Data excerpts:
-- Opening Marker --
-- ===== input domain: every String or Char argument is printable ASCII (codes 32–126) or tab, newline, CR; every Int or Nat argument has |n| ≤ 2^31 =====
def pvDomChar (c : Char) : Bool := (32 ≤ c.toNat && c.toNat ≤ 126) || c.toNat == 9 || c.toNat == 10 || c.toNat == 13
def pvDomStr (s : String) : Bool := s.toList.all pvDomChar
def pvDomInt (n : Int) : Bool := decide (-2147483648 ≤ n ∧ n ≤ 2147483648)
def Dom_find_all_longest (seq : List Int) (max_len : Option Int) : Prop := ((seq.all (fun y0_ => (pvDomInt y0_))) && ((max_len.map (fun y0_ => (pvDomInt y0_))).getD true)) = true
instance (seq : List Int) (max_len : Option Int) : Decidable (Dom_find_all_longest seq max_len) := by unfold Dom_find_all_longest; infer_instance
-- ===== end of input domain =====

-- B replaces A's per-position O(n^2) suffix rescan by a Z-function on the reversed
-- sequence (O(n) match lengths) followed by the same stable sort.

-- ===== PORT A =====
-- A's inner while loop: `while i_search >= 0 and seq[i_sub] == seq[i_search]: ...`.
-- The isSome conjunct marks where Python indexing would raise; on every state
-- reachable from the entry both indices are in range, so it is never the deciding test.
def pvInnerA (seq : List Int) (i_sub i_search length : Int) (max_len : Option Int) : Int :=
  if h : 0 ≤ i_search ∧ (PySem.List.pyGet? seq i_sub).isSome ∧
      PySem.List.pyGet? seq i_sub = PySem.List.pyGet? seq i_search then
    let length' := length + 1
    if (match max_len with | some m => decide (length' > m) | none => false) then length'
    else pvInnerA seq (i_sub - 1) (i_search - 1) length' max_len
  else length
termination_by (i_search + 1).toNat
decreasing_by
  have := h.1; omega

-- A's outer while loop, recursion on the value of i_search_start (counts down to 0).
def pvOuterA (seq : List Int) (max_len : Option Int) : Nat → List (Int × Int)
  | 0 => []
  | s + 1 =>
    let iss : Int := (s : Int) + 1
    let length := pvInnerA seq (-1) iss 0 max_len
    (if length > 0 then [(iss + 1, length)] else []) ++ pvOuterA seq max_len s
-- Closing Marker --
Task to complete >>
Filter by the word "String": copy every line of the data that holds it.

Answer box >>
-- ===== input domain: every String or Char argument is printable ASCII (codes 32–126) or tab, newline, CR; every Int or Nat argument has |n| ≤ 2^31 =====
def pvDomStr (s : String) : Bool := s.toList.all pvDomChar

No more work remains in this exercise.